18 de dezembro de 2015 | 10h47

O ministro-chefe da Casa Civil, Jaques Wagner, voltou a afirmar nesta sexta-feira, 18, que o governo tem pressa para concluir o processo de impeachment, mas reconheceu que seria difícil para a presidente Dilma Rousseff tomar a decisão de convocar o Congresso e cancelar o recesso dos parlamentares.

"Se ela decidir formalizar (o pedido), não é fácil, porque hoje já é sexta-feira, nós estamos adentrando ao recesso", afirmou. 

Nesta quinta, o presidente Congresso Nacional, senador Renan Calheiros (PMDB-AL), anunciou que não convocaria os parlamentares durante o recesso. O período de férias do Legislativo tem início no dia 23 de dezembro e termina em 2 de janeiro. Caso haja uma convocação por parte do Executivo, a medida teria de ser aprovada pela maioria das duas Casas, o que dificulta o processo.

Wagner, porém, continuou defendendo a proposta do governo, de que o melhor caminho seria um recesso mais curto, no qual deputados e senadores voltassem a trabalhar no dia 4 de janeiro. "O processo do impeachment não pode se arrastar. Essa sempre foi a posição da presidente Dilma, que ele fosse decidido rapidamente, assim ou assado", disse.

Sobre a decisão do Supremo Tribunal Federal (STF), que definiu nesta quinta o rito do impeachment, Wagner afirmou que os ministros não atuaram a favor do governo, mas sim da democracia. "Eu não vejo qualquer conotação para cá ou para lá, a favor de fulano e de ciclano. Eu creio que foi uma decisão a favor da democracia e da estabilidade democrática", disse.

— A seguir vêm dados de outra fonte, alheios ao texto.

-- pv_equiv track=rewrite | github.com/ochavarria/Proyectos-TEC | Progras/Python/Introduccion/Ejercicios Basicos.py | ordenado_aux
-- ===== SOURCE A (Python) =====
-- def ordenado_aux(num):
--     if(num==0):
--         return True
--     else:
--         if((num//10)%10 <= num%10):
--             return ordenado_aux(num//10)
--         else:
--             return False
-- ===== SOURCE B (Python) =====
-- def ordenado_aux(num):
--     digits = []
--     while num != 0:
--         digits.append(num % 10)
--         num //= 10
--     return all(b <= a for a, b in zip(digits, digits[1:]))
-- ===== Notes on version B (the rewrite author's own statement) =====
-- stated objective: alternative
-- what changed: Replaces the boolean recursion by an iterative digit-extraction loop that builds the list of digits and then checks adjacent-pair order with zip/all.
-- outside the precondition, e.g. on ordenado_aux(-2): A returns False, B does not finish within the time limit
import Mathlib
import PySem

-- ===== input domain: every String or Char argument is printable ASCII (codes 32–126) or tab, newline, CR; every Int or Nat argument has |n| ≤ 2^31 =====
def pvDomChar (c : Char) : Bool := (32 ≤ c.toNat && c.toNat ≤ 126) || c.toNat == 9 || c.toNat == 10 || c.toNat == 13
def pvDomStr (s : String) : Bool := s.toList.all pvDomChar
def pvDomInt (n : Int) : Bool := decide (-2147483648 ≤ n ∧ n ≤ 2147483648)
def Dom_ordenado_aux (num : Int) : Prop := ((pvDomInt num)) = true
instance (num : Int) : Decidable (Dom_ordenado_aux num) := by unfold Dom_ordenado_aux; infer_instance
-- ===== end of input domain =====

-- B replaces A's boolean recursion by an iterative digit-extraction loop plus a zip/all
-- adjacent-pair check (objective: alternative decomposition, same cost).


-- ===== PORT A =====
-- A's recursion does not terminate for negative num (Python hits RecursionError),
-- so the port carries a fuel parameter; num.natAbs + 1 fuel is exact for every num ≥ 0.
def ordenadoAuxGo : Nat → Int → Bool
  | 0, _ => false
  | fuel + 1, num =>
    if num == 0 then true
    else
      if PySem.Int.mod (PySem.Int.floordiv num 10) 10 ≤ PySem.Int.mod num 10 then
        ordenadoAuxGo fuel (PySem.Int.floordiv num 10)
      else false

def ordenado_aux (num : Int) : Bool := ordenadoAuxGo (num.natAbs + 1) num

-- ===== PORT B =====
-- the while loop building `digits` (least-significant digit first); same fuel device
def pvDigitsGo : Nat → Int → List Int
  | 0, _ => []
  | fuel + 1, num =>
    if num == 0 then []
    else PySem.Int.mod num 10 :: pvDigitsGo fuel (PySem.Int.floordiv num 10)

def ordenado_aux_alt (num : Int) : Bool :=
  let digits := pvDigitsGo (num.natAbs + 1) num
  (digits.zip digits.tail).all (fun p => decide (p.2 ≤ p.1))

-- ===== PRECONDITION & SPEC =====
-- Pre_ excludes negative num, outside the function's natural domain: there A either hits
-- RecursionError (e.g. -1) or returns an accidental value of its floored-division digits
-- (e.g. -2 -> False), while B's digit loop never terminates.
def Pre_ordenado_aux (num : Int) : Prop := 0 ≤ num
instance (num : Int) : Decidable (Pre_ordenado_aux num) := by unfold Pre_ordenado_aux; infer_instance
def pvWitness_ordenado_aux : Int := (123)
def Spec_ordenado_aux (num : Int) (out : Bool) : Prop := out = ordenado_aux_alt num
instance (num : Int) (out : Bool) : Decidable (Spec_ordenado_aux num out) := by unfold Spec_ordenado_aux; infer_instance

-- ===== CLAIM (what is proved, stated in full; the proofs are below) =====
def Claim_equal_ordenado_aux : Prop := ∀ (num : Int), Dom_ordenado_aux num → Pre_ordenado_aux num → Spec_ordenado_aux num (ordenado_aux num)

-- ===== LEMMAS AND PROOFS =====

-- the adjacent-pair check, unfolded one digit
theorem pvCheck_cons (d : Int) (l : List Int) :
    (((d :: l).zip (d :: l).tail).all (fun p => decide (p.2 ≤ p.1))) =
      (match l with
       | [] => true
       | e :: _ => decide (e ≤ d) && ((l.zip l.tail).all (fun p => decide (p.2 ≤ p.1)))) := by
  cases l <;> simp [List.zip]

theorem pvFloordiv_mod_facts (num : Int) (h0 : 0 < num) :
    0 ≤ PySem.Int.floordiv num 10 ∧ (PySem.Int.floordiv num 10).natAbs < num.natAbs ∧
      0 ≤ PySem.Int.mod num 10 := by
  rw [PySem.Int.floordiv_eq_ediv_of_pos (by omega), PySem.Int.mod_eq_emod_of_pos (by omega)]
  refine ⟨by omega, by omega, by omega⟩

theorem ordenadoAuxGo_succ (fuel : Nat) (num : Int) (h : num ≠ 0) :
    ordenadoAuxGo (fuel + 1) num =
      (if PySem.Int.mod (PySem.Int.floordiv num 10) 10 ≤ PySem.Int.mod num 10 then
        ordenadoAuxGo fuel (PySem.Int.floordiv num 10)
      else false) := by
  simp only [ordenadoAuxGo]
  rw [if_neg (by simpa using h)]

theorem pvDigitsGo_head (fuel : Nat) (num : Int) (h : num ≠ 0) :
    pvDigitsGo (fuel + 1) num = PySem.Int.mod num 10 :: pvDigitsGo fuel (PySem.Int.floordiv num 10) := by
  simp [pvDigitsGo, h]

theorem pvMain (fuel : Nat) : ∀ (num : Int), 0 ≤ num → num.natAbs < fuel →
    ordenadoAuxGo fuel num =
      ((pvDigitsGo fuel num).zip (pvDigitsGo fuel num).tail).all (fun p => decide (p.2 ≤ p.1)) := by
  induction fuel with
  | zero => intro num _ h; omega
  | succ f ih =>
    intro num hnn hlt
    by_cases h0 : num = 0
    · simp [ordenadoAuxGo, pvDigitsGo, h0]
    · have hpos : 0 < num := by omega
      obtain ⟨hq0, hqlt, hm0⟩ := pvFloordiv_mod_facts num hpos
      obtain ⟨g, rfl⟩ : ∃ g, f = g + 1 := ⟨f - 1, by omega⟩
      rw [ordenadoAuxGo_succ _ _ h0, pvDigitsGo_head _ _ h0, pvCheck_cons]
      by_cases hq : PySem.Int.floordiv num 10 = 0
      · have hcond : PySem.Int.mod (PySem.Int.floordiv num 10) 10 ≤ PySem.Int.mod num 10 := by
          rw [hq]; simpa [PySem.Int.mod] using hm0
        rw [if_pos hcond, hq]
        have hnil : pvDigitsGo (g + 1) (0 : Int) = [] := by simp [pvDigitsGo]
        rw [hnil]
        simp [ordenadoAuxGo]
      · rw [pvDigitsGo_head g _ hq]
        by_cases hcond : PySem.Int.mod (PySem.Int.floordiv num 10) 10 ≤ PySem.Int.mod num 10
        · rw [if_pos hcond, ih _ hq0 (by omega), pvDigitsGo_head g _ hq]
          simp only [hcond, decide_true, Bool.true_and]
        · rw [if_neg hcond]
          simp only [hcond, decide_false, Bool.false_and]

-- ===== VERDICT (by name: the statement is the Claim_ definition above) =====
theorem ordenado_aux_spec : Claim_equal_ordenado_aux := by
  intro num _ hpre
  unfold Spec_ordenado_aux ordenado_aux ordenado_aux_alt
  exact pvMain (num.natAbs + 1) num hpre (by omega)
-- pv_equiv track=rewrite | github.com/emmanueltab/dataAnalysisWithPython | s22-python-proj-emmanueltab-main/code samples.py/functions for parser.py/doc dictonaryy.py | build_doc_dictionary
-- ===== SOURCE A (Python) =====
-- def build_doc_dictionary(data):
--     all_unique = {}
--     count_unique = 0
--     temp_dictionary = {}
--     for document, word_list in data.items():
--         for word in word_list:
--             # creates all_values with key being document and value being amount of unique words in the document
--             if word_list.count(word) == 1:
--                 count_unique = count_unique + 1
--         all_unique[document] = count_unique
--         count_unique = 0
--
--     temp_dictionary = all_unique
--     return temp_dictionary
-- ===== SOURCE B (Python) =====
-- def build_doc_dictionary(data):
--     result = {}
--     for document, word_list in data.items():
--         s = sorted(word_list)
--         n = len(s)
--         singles = 0
--         i = 0
--         while i < n:
--             j = i + 1
--             while j < n and s[j] == s[i]:
--                 j += 1
--             if j - i == 1:
--                 singles += 1
--             i = j
--         result[document] = singles
--     return result
-- ===== Notes on version B (the rewrite author's own statement) =====
-- stated objective: alternative
-- what changed: Per document, instead of calling word_list.count(word) for every word (a nested rescan), B sorts the word list once and counts length-1 runs in a single pass over the sorted list.
import Mathlib
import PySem

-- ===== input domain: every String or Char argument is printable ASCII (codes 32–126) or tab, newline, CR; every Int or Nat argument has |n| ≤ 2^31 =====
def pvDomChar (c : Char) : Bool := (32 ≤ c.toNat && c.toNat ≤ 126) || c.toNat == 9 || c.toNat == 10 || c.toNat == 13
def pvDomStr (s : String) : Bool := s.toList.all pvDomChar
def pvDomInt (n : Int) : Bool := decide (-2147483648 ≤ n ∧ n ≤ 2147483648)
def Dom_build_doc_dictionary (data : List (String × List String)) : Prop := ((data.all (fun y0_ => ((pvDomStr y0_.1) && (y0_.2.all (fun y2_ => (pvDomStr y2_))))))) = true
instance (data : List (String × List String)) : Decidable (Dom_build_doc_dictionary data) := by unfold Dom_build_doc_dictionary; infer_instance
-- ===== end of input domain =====

-- B replaces A's per-word word_list.count(word) rescans by sorting each document's
-- word list once and counting length-1 runs in a single pass (objective: alternative).

-- ===== PORT A =====
-- for document, word_list in data.items(): for word in word_list: if word_list.count(word) == 1:
-- count_unique += 1; all_unique[document] = count_unique; count_unique = 0
-- — loop state is the pair (all_unique, count_unique)
def build_doc_dictionary (data : List (String × List String)) : List (String × Int) :=
  let st := data.foldl
    (fun st dw =>
      let count_unique := dw.2.foldl
        (fun c word => if PySem.List.count dw.2 word == (1 : Int) then c + 1 else c) st.2
      (st.1.insert dw.1 count_unique, (0 : Int)))
    ((PySem.Dict.empty : PySem.Dict String Int), (0 : Int))
  st.1.items

-- ===== PORT B =====
-- the two while loops of Source B: the inner 'while j < n and s[j] == s[i]' run is the maximal
-- block of elements equal to the head (takeWhile/dropWhile), and 'j - i == 1' says that
-- block has no tail; the outer while advances to the next run (the recursive call)
def pvCountSingles : List String → Int
  | [] => 0
  | x :: xs =>
    (if (xs.takeWhile (fun y => y == x)).length == 0 then 1 else 0)
      + pvCountSingles (xs.dropWhile (fun y => y == x))
termination_by s => s.length
decreasing_by
  exact Nat.lt_succ_of_le (List.length_dropWhile_le _ _)

def build_doc_dictionary_alt (data : List (String × List String)) : List (String × Int) :=
  (data.foldl
    (fun result dw =>
      result.insert dw.1 (pvCountSingles (PySem.List.sorted dw.2 (fun x => x) false)))
    (PySem.Dict.empty : PySem.Dict String Int)).items

-- ===== PRECONDITION & SPEC =====
def Spec_build_doc_dictionary (data : List (String × List String)) (out : List (String × Int)) : Prop := out = build_doc_dictionary_alt data
instance (data : List (String × List String)) (out : List (String × Int)) : Decidable (Spec_build_doc_dictionary data out) := by unfold Spec_build_doc_dictionary; infer_instance

-- ===== CLAIM (what is proved, stated in full; the proofs are below) =====
def Claim_equal_build_doc_dictionary : Prop := ∀ (data : List (String × List String)), Dom_build_doc_dictionary data → Spec_build_doc_dictionary data (build_doc_dictionary data)

-- ===== LEMMAS AND PROOFS =====

-- on a sorted list s, the singleton-run count of B's scan is the number of elements
-- of s whose multiplicity in s is exactly 1 (strong induction, peeling one run)
lemma pvAux : ∀ (n : Nat) (s : List String), s.length ≤ n → s.Pairwise (· ≤ ·) →
    pvCountSingles s = (s.countP (fun w => s.count w == 1) : Int) := by
  intro n
  induction n with
  | zero =>
    intro s hl _
    have : s = [] := List.eq_nil_of_length_eq_zero (Nat.le_zero.mp hl)
    subst this; simp [pvCountSingles]
  | succ n ih =>
    intro s hl hs
    match s with
    | [] => simp [pvCountSingles]
    | x :: xs =>
      rcases List.pairwise_cons.mp hs with ⟨hx, hxs⟩
      set t := xs.takeWhile (fun y => y == x) with ht_def
      set r := xs.dropWhile (fun y => y == x) with hr_def
      have hxs_eq : t ++ r = xs := List.takeWhile_append_dropWhile
      have ht : ∀ y ∈ t, y = x := by
        intro y hy
        exact eq_of_beq (List.mem_takeWhile_imp (p := fun z => z == x) (l := xs) hy)
      have hr_sub : r.Sublist xs := List.dropWhile_sublist _
      have hr_sorted : r.Pairwise (· ≤ ·) := hxs.sublist hr_sub
      have hrx : ∀ y ∈ r, y ≠ x := by
        intro y hy heq
        rcases List.exists_cons_of_ne_nil (List.ne_nil_of_mem hy) with ⟨b, rb, hbr⟩
        have w : r ≠ [] := List.ne_nil_of_mem hy
        have hb0 : (r.head w == x) = false :=
          List.head_dropWhile_not (fun z => z == x) (l := xs) w
        have hh : r.head w = b := by
          have h1 : r.head? = some (r.head w) := List.head?_eq_some_head w
          have h2 : r.head? = some b := by rw [hbr]; rfl
          exact Option.some.inj (h1.symm.trans h2)
        have hbx : b ≠ x := by rw [hh] at hb0; simpa using hb0
        have hxb : x ≤ b := hx b (hr_sub.mem (by rw [hbr]; simp))
        have hby : b ≤ y := by
          have hp : (b :: rb).Pairwise (· ≤ ·) := hbr ▸ hr_sorted
          have hy' : y ∈ b :: rb := hbr ▸ hy
          rcases List.mem_cons.mp hy' with h | h
          · exact le_of_eq h.symm
          · exact (List.pairwise_cons.mp hp).1 y h
        exact hbx (le_antisymm (heq ▸ hby) hxb)
      have hct : t.count x = t.length := List.count_eq_length.mpr (fun b hb => (ht b hb).symm)
      have hcr : r.count x = 0 := List.count_eq_zero.mpr (fun hmem => hrx x hmem rfl)
      have hcx : (x :: xs).count x = 1 + t.length := by
        rw [← hxs_eq, List.count_cons_self, List.count_append, hct, hcr]; omega
      have hcy : ∀ y ∈ r, (x :: xs).count y = r.count y := by
        intro y hy
        have hyx := hrx y hy
        have hty : t.count y = 0 := List.count_eq_zero.mpr (fun hmem => hyx (ht y hmem))
        have hbeq : (x == y) = false := by simpa using (Ne.symm hyx)
        rw [← hxs_eq]
        simp [List.count_cons, List.count_append, hty, hbeq]
      have hcpr : (r.countP (fun w => (x :: xs).count w == 1))
          = r.countP (fun w => r.count w == 1) :=
        List.countP_congr (fun y hy => by rw [hcy y hy])
      have hlenr : r.length ≤ n := le_trans (List.length_dropWhile_le _ _)
        (Nat.le_of_succ_le_succ hl)
      have hir : pvCountSingles r = (r.countP (fun w => r.count w == 1) : Int) :=
        ih r hlenr hr_sorted
      have hcpt : t.countP (fun w => (x :: xs).count w == 1)
          = if ((x :: xs).count x == 1) then t.length else 0 := by
        by_cases hpx : ((x :: xs).count x == 1) = true
        · rw [if_pos hpx]
          exact List.countP_eq_length.mpr (fun b hb => (ht b hb) ▸ hpx)
        · rw [if_neg hpx]
          exact List.countP_eq_zero.mpr (fun b hb hc => hpx ((ht b hb) ▸ hc))
      rw [pvCountSingles]
      rw [← ht_def, ← hr_def, hir]
      have hsplit : (x :: xs).countP (fun w => (x :: xs).count w == 1)
          = t.countP (fun w => (x :: xs).count w == 1)
            + r.countP (fun w => (x :: xs).count w == 1)
            + (if ((x :: xs).count x == 1) then 1 else 0) := by
        conv_lhs => rw [← hxs_eq]
        rw [List.countP_cons, List.countP_append, ← hxs_eq]
      rw [hsplit, hcpt, hcpr, hcx]
      simp only [beq_iff_eq]
      by_cases hT : t.length = 0
      · rw [if_pos hT, if_pos (by omega), if_pos (by omega)]
        push_cast
        omega
      · rw [if_neg hT, if_neg (by omega), if_neg (by omega)]
        push_cast
        omega

-- per document, A's inner counting loop equals B's sort-and-scan
lemma pvDoc_eq (wl : List String) (c : Int) :
    wl.foldl (fun c word => if PySem.List.count wl word == (1 : Int) then c + 1 else c) c
      = c + pvCountSingles (PySem.List.sorted wl (fun x => x) false) := by
  rw [PySem.List.foldl_count_if (fun word => PySem.List.count wl word == (1 : Int)) wl c]
  congr 1
  have hperm : (PySem.List.sorted wl (fun x => x) false).Perm wl :=
    PySem.List.sorted_perm wl _ false
  have hpair : (PySem.List.sorted wl (fun x => x) false).Pairwise (· ≤ ·) := by
    simpa using PySem.List.sorted_pairwise wl (fun x => x)
  rw [pvAux (PySem.List.sorted wl (fun x => x) false).length _ le_rfl hpair]
  have hcnt : (PySem.List.sorted wl (fun x => x) false).countP
        (fun w => (PySem.List.sorted wl (fun x => x) false).count w == 1)
      = wl.countP (fun w => PySem.List.count wl w == (1 : Int)) := by
    rw [List.countP_congr (q := fun w => PySem.List.count wl w == (1 : Int))
      (fun y _ => by simp [PySem.List.count_eq, hperm.count_eq y])]
    exact hperm.countP_eq _
  exact_mod_cast hcnt.symm

-- ===== VERDICT (by name: the statement is the Claim_ definition above) =====
theorem build_doc_dictionary_spec : Claim_equal_build_doc_dictionary := by
  intro data hdom
  show build_doc_dictionary data = build_doc_dictionary_alt data
  unfold build_doc_dictionary build_doc_dictionary_alt
  suffices h : ∀ (d : PySem.Dict String Int),
      (data.foldl (fun st dw =>
        let count_unique := dw.2.foldl
          (fun c word => if PySem.List.count dw.2 word == (1 : Int) then c + 1 else c) st.2
        (st.1.insert dw.1 count_unique, (0 : Int))) (d, (0 : Int))).1
      = data.foldl (fun result dw =>
          result.insert dw.1 (pvCountSingles (PySem.List.sorted dw.2 (fun x => x) false))) d by
    simp only [h]
  clear hdom
  intro d
  induction data generalizing d with
  | nil => rfl
  | cons hd tl ih =>
    simp only [List.foldl_cons]
    rw [show (hd.2.foldl (fun c word => if PySem.List.count hd.2 word == (1 : Int) then c + 1 else c) (0 : Int))
          = pvCountSingles (PySem.List.sorted hd.2 (fun x => x) false) by
        simpa using pvDoc_eq hd.2 0]
    simpa using ih (d.insert hd.1 (pvCountSingles (PySem.List.sorted hd.2 (fun x => x) false)))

Para o ministro, o Supremo deu ao processo de afastamento de um presidente "a importância que ele merece" e mostrou que, mesmo diante das instabilidades atuais, com os desdobramento da Operação Lava Jato e as crises política e econômica, as instituições do País estão funcionando dentro da normalidade.

As declarações foram dadas após o ministro participar de uma reunião na sede da Conferência Nacional dos Bispos do Brasil, em Brasília.